No había nada que le gustase más a Pedro que ver a sus hijos corriendo de un lado a otro. Estaban en la casa del árbol, pasando las vacaciones de verano. Hacía calor, pero todos eran felices. Debían estar cansados después de un largo día explorando las ruinas, pero los niños seguían corriendo sin parar, con una energía envidiable. Olivia estaba apoyada en el tronco del árbol, leyendo un libro. Su hija tenía once años y ya nada la impresionaba. Aunque le gustaban las historias de amor.
—¿Sabes que conocí a tu madre aquí? —le preguntó Pedro.
Olivia levantó la cabeza.
—¿Ah, sí?
—Sí.
—¿Qué pasó?
Pedro intercambió una mirada con Paula. Tendrían que contarle una versión censurada del encuentro, por supuesto.
—Ví a tu padre y supe que era mi destino —respondió ella.
—¿Y cómo supiste eso?
De nuevo, Paula y Pedro intercambiaron una mirada, ardiente en esa ocasión, y él supo que pasarían una larga y deliciosa noche abrazados, como habían hecho desde que se libró del miedo de amar y ser amado.
—Porque tuvimos la bendición de la lluvia —respondió Pedro.

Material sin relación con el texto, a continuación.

-- pv_equiv track=rewrite | github.com/Kumudini-Bachala/cerebrovascular-prediction | app.py | format_llm_response_to_html
-- ===== SOURCE A (Python) =====
-- def format_llm_response_to_html(text):
--     """
--     Converts a simple text format (headings with colons, lists with hyphens)
--     into clean, semantic HTML.
--     """
--     # Handles both actual newlines and escaped '\n' from the LLM
--     lines = text.replace('\\n', '\n').split('\n')
--     html_lines = []
--     in_list = False # Flag to track if we are inside a <ul> tag
--
--     for line in lines:
--         line = line.strip()
--         if not line:
--             continue
--
--         # Check if the line is a heading (e.g., "Smoking:")
--         if line.endswith(':'):
--             if in_list:
--                 html_lines.append('</ul>') # Close list before a new heading
--                 in_list = False
--             # Use <h4> for a bold, semantic heading
--             html_lines.append(f'<h4>{line}</h4>')
--
--         # Check if the line is a list item (e.g., "- Quit smoking entirely.")
--         elif line.startswith('-'):
--             if not in_list:
--                 html_lines.append('<ul>') # Start a new list
--                 in_list = True
--             # Add the list item, removing the leading '- '
--             html_lines.append(f'<li>{line[1:].strip()}</li>')
--
--         # Otherwise, treat it as a standard paragraph
--         else:
--             if in_list:
--                 html_lines.append('</ul>') # Close list before a paragraph
--                 in_list = False
--             html_lines.append(f'<p>{line}</p>')
--
--     # After the loop, close any list that might still be open
--     if in_list:
--         html_lines.append('</ul>')
--
--     return "".join(html_lines)
-- ===== SOURCE B (Python) =====
-- def _pv_classify(line):
--     if line.endswith(':'):
--         return ('h', line)
--     if line.startswith('-'):
--         return ('li', line[1:].strip())
--     return ('p', line)
--
-- def _pv_emit(tagged):
--     parts = []
--     rest = tagged
--     while rest:
--         tag, content = rest[0]
--         if tag == 'li':
--             run = []
--             while rest and rest[0][0] == 'li':
--                 run.append(rest[0][1])
--                 rest = rest[1:]
--             parts.append('<ul>' + ''.join('<li>' + c + '</li>' for c in run) + '</ul>')
--         elif tag == 'h':
--             parts.append('<h4>' + content + '</h4>')
--             rest = rest[1:]
--         else:
--             parts.append('<p>' + content + '</p>')
--             rest = rest[1:]
--     return parts
--
-- def format_llm_response_to_html(text):
--     lines = text.replace('\\n', '\n').split('\n')
--     stripped = [ln.strip() for ln in lines]
--     tagged = [_pv_classify(s) for s in stripped if s]
--     return ''.join(_pv_emit(tagged))
-- ===== Notes on version B (the rewrite author's own statement) =====
-- stated objective: alternative
-- what changed: A's single pass with an in_list flag and post-loop cleanup is replaced by a two-phase pipeline: classify each stripped non-empty line into a tagged pair (heading, list item, or paragraph), then emit fragments by grouping each run of consecutive list items into one ul block, so no open-list state is carried.
import Mathlib
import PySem

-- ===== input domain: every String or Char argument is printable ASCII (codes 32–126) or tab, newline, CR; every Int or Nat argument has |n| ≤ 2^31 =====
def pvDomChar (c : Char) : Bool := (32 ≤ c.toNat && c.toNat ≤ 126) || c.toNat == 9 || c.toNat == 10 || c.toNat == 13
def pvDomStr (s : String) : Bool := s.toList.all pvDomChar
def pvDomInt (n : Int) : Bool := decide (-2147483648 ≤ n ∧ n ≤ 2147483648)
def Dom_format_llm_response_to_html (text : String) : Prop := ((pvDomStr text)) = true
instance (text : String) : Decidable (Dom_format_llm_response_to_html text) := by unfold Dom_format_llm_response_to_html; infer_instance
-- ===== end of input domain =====

-- B replaces A's single pass with a stateful in_list flag by a two-phase decomposition
-- (classify every line into a tagged pair, then emit whole <ul> runs at once); objective: alternative.

-- ===== PORT A =====
-- one iteration of A's for-loop: state = (html_lines, in_list)
def pvStepA (st : List (List Char) × Bool) (raw : List Char) : List (List Char) × Bool :=
  let line := PySem.Chars.strip raw
  if line = [] then st
  else if PySem.Chars.endswith line [':'] then
    let acc := if st.2 then st.1 ++ ["</ul>".toList] else st.1
    (acc ++ ["<h4>".toList ++ line ++ "</h4>".toList], false)
  else if PySem.Chars.startswith line ['-'] then
    let acc := if st.2 then st.1 else st.1 ++ ["<ul>".toList]
    (acc ++ ["<li>".toList ++ PySem.Chars.strip (PySem.Chars.slice line (some 1) none) ++ "</li>".toList], true)
  else
    let acc := if st.2 then st.1 ++ ["</ul>".toList] else st.1
    (acc ++ ["<p>".toList ++ line ++ "</p>".toList], false)

def format_llm_response_to_html (text : String) : String :=
  let lines := PySem.Chars.splitOn (PySem.Chars.replace text.toList ['\\', 'n'] ['\n']) ['\n']
  let st := lines.foldl pvStepA ([], false)
  let html := if st.2 then st.1 ++ ["</ul>".toList] else st.1
  String.ofList (PySem.Chars.join [] html)

-- ===== PORT B =====
inductive PvTag | h | li | p
deriving DecidableEq, Repr

-- phase one: tag one stripped, non-empty line
def pvClassify1 (line : List Char) : PvTag × List Char :=
  if PySem.Chars.endswith line [':'] then (PvTag.h, line)
  else if PySem.Chars.startswith line ['-'] then
    (PvTag.li, PySem.Chars.strip (PySem.Chars.slice line (some 1) none))
  else (PvTag.p, line)

def pvIsLi (x : PvTag × List Char) : Bool := x.1 == PvTag.li

def pvLiFrag (c : List Char) : List Char := "<li>".toList ++ c ++ "</li>".toList

-- phase two: emit one fragment per tag run, a whole <ul>…</ul> at once for an li run
def pvEmit : List (PvTag × List Char) → List (List Char)
  | [] => []
  | (t, c) :: rest =>
    match t with
    | PvTag.li =>
        ("<ul>".toList ++ ((c :: (rest.takeWhile pvIsLi).map (·.2)).map pvLiFrag).flatten
           ++ "</ul>".toList) :: pvEmit (rest.dropWhile pvIsLi)
    | PvTag.h => ("<h4>".toList ++ c ++ "</h4>".toList) :: pvEmit rest
    | PvTag.p => ("<p>".toList ++ c ++ "</p>".toList) :: pvEmit rest
termination_by tg => tg.length
decreasing_by
  all_goals simp
  have := List.length_dropWhile_le pvIsLi rest; omega

def format_llm_response_to_html_alt (text : String) : String :=
  let lines := PySem.Chars.splitOn (PySem.Chars.replace text.toList ['\\', 'n'] ['\n']) ['\n']
  let stripped := lines.map PySem.Chars.strip
  let tagged := (stripped.filter (· ≠ [])).map pvClassify1
  String.ofList (PySem.Chars.join [] (pvEmit tagged))

-- ===== PRECONDITION & SPEC =====
def Spec_format_llm_response_to_html (text : String) (out : String) : Prop := out = format_llm_response_to_html_alt text
instance (text : String) (out : String) : Decidable (Spec_format_llm_response_to_html text out) := by unfold Spec_format_llm_response_to_html; infer_instance

-- ===== CLAIM (what is proved, stated in full; the proofs are below) =====
def Claim_equal_format_llm_response_to_html : Prop := ∀ (text : String), Dom_format_llm_response_to_html text → Spec_format_llm_response_to_html text (format_llm_response_to_html text)

-- ===== LEMMAS AND PROOFS =====

theorem pv_join_nil_flatten (parts : List (List Char)) :
    PySem.Chars.join [] parts = parts.flatten := by
  induction parts with
  | nil => rfl
  | cons a t ih =>
    cases t with
    | nil => simp [PySem.Chars.join, List.intercalate]
    | cons b u =>
      simp only [PySem.Chars.join, List.intercalate] at *
      simp_all [List.intersperse]

-- the flat (already-joined) text A produces from a classified tail, given the in_list flag
def pvFA : List (PvTag × List Char) → Bool → List Char
  | [], inl => if inl then "</ul>".toList else []
  | (PvTag.h, c) :: r, inl =>
      (if inl then "</ul>".toList else []) ++ ("<h4>".toList ++ c ++ "</h4>".toList) ++ pvFA r false
  | (PvTag.li, c) :: r, inl =>
      (if inl then [] else "<ul>".toList) ++ pvLiFrag c ++ pvFA r true
  | (PvTag.p, c) :: r, inl =>
      (if inl then "</ul>".toList else []) ++ ("<p>".toList ++ c ++ "</p>".toList) ++ pvFA r false

def pvClassifyList (lines : List (List Char)) : List (PvTag × List Char) :=
  ((lines.map PySem.Chars.strip).filter (· ≠ [])).map pvClassify1

-- A's loop plus its post-loop cleanup, flattened, equals pvFA of the classified lines
theorem pvA_flat (lines : List (List Char)) (acc : List (List Char)) (inl : Bool) :
    (if (lines.foldl pvStepA (acc, inl)).2 then (lines.foldl pvStepA (acc, inl)).1 ++ ["</ul>".toList]
       else (lines.foldl pvStepA (acc, inl)).1).flatten
      = acc.flatten ++ pvFA (pvClassifyList lines) inl := by
  induction lines generalizing acc inl with
  | nil => cases inl <;> simp [pvFA, pvClassifyList]
  | cons raw rest ih =>
    simp only [List.foldl_cons]
    by_cases h0 : PySem.Chars.strip raw = []
    · rw [show pvStepA (acc, inl) raw = (acc, inl) from by simp [pvStepA, h0]]
      rw [ih]
      simp [pvClassifyList, h0]
    · by_cases h1 : PySem.Chars.endswith (PySem.Chars.strip raw) [':'] = true
      · rw [show pvStepA (acc, inl) raw =
            ((if inl then acc ++ ["</ul>".toList] else acc)
              ++ ["<h4>".toList ++ PySem.Chars.strip raw ++ "</h4>".toList], false) from by
            simp [pvStepA, h0, h1]]
        rw [ih]
        cases inl <;> simp [pvClassifyList, h0, h1, pvClassify1, pvFA]
      · by_cases h2 : PySem.Chars.startswith (PySem.Chars.strip raw) ['-'] = true
        · rw [show pvStepA (acc, inl) raw =
              ((if inl then acc else acc ++ ["<ul>".toList])
                ++ ["<li>".toList ++ PySem.Chars.strip (PySem.Chars.slice (PySem.Chars.strip raw) (some 1) none) ++ "</li>".toList], true) from by
              simp [pvStepA, h0, h1, h2]]
          rw [ih]
          cases inl <;> simp [pvClassifyList, h0, h1, h2, pvClassify1, pvFA, pvLiFrag]
        · rw [show pvStepA (acc, inl) raw =
              ((if inl then acc ++ ["</ul>".toList] else acc)
                ++ ["<p>".toList ++ PySem.Chars.strip raw ++ "</p>".toList], false) from by
              simp [pvStepA, h0, h1, h2]]
          rw [ih]
          cases inl <;> simp [pvClassifyList, h0, h1, h2, pvClassify1, pvFA]

-- B's grouped emission flattens to the same text: flag-down and flag-up statements together
theorem pvB_flat : ∀ (n : Nat) (tg : List (PvTag × List Char)), tg.length ≤ n →
    (pvFA tg false = (pvEmit tg).flatten ∧
     pvFA tg true = ((tg.takeWhile pvIsLi).map (fun x => pvLiFrag x.2)).flatten
        ++ "</ul>".toList ++ (pvEmit (tg.dropWhile pvIsLi)).flatten) := by
  intro n
  induction n with
  | zero =>
    intro tg h
    have : tg = [] := List.eq_nil_of_length_eq_zero (Nat.le_zero.mp h)
    subst this
    simp [pvFA, pvEmit]
  | succ n ih =>
    intro tg h
    match tg with
    | [] => simp [pvFA, pvEmit]
    | (t, c) :: r =>
      simp only [List.length_cons, Nat.succ_le_succ_iff] at h
      have hr := ih r h
      cases t with
      | h =>
        have he : pvEmit ((PvTag.h, c) :: r) = ("<h4>".toList ++ c ++ "</h4>".toList) :: pvEmit r := by
          rw [pvEmit]
        refine ⟨?_, ?_⟩ <;> simp [pvFA, he, hr.1, pvIsLi]
      | p =>
        have he : pvEmit ((PvTag.p, c) :: r) = ("<p>".toList ++ c ++ "</p>".toList) :: pvEmit r := by
          rw [pvEmit]
        refine ⟨?_, ?_⟩ <;> simp [pvFA, he, hr.1, pvIsLi]
      | li =>
        have he : pvEmit ((PvTag.li, c) :: r) =
            ("<ul>".toList ++ ((c :: (r.takeWhile pvIsLi).map (·.2)).map pvLiFrag).flatten
              ++ "</ul>".toList) :: pvEmit (r.dropWhile pvIsLi) := by
          rw [pvEmit]
        refine ⟨?_, ?_⟩ <;> simp [pvFA, he, hr.2, pvIsLi, pvLiFrag, Function.comp_def]

-- ===== VERDICT (by name: the statement is the Claim_ definition above) =====
theorem format_llm_response_to_html_spec : Claim_equal_format_llm_response_to_html := by
  intro text _
  unfold Spec_format_llm_response_to_html format_llm_response_to_html format_llm_response_to_html_alt
  have hA := pvA_flat (PySem.Chars.splitOn (PySem.Chars.replace text.toList ['\\', 'n'] ['\n']) ['\n']) [] false
  have hB := (pvB_flat (pvClassifyList (PySem.Chars.splitOn (PySem.Chars.replace text.toList ['\\', 'n'] ['\n']) ['\n'])).length
      (pvClassifyList (PySem.Chars.splitOn (PySem.Chars.replace text.toList ['\\', 'n'] ['\n']) ['\n'])) le_rfl).1
  simp only [pv_join_nil_flatten]
  rw [hA, hB]
  rfl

Y, como por arte de magia, las nubes se abrieron en ese momento y empezó a llover. Una lluvia torrencial, sanadora y perfecta. Pedro, Paula y sus cuatro hijos subieron corriendo a la casa y, mientras ella secaba a los niños, él preparó un té, como había hecho esa primera noche.
—¿Esto también ha sido el destino? —preguntó Olivia, sacudiendo las gotas de lluvia de su libro.
Pedro tomó a Paula por la cintura y la apretó contra su costado.
—Sí, yo creo que sí. En lo que se refiere a nosotros, creo que siempre es el destino.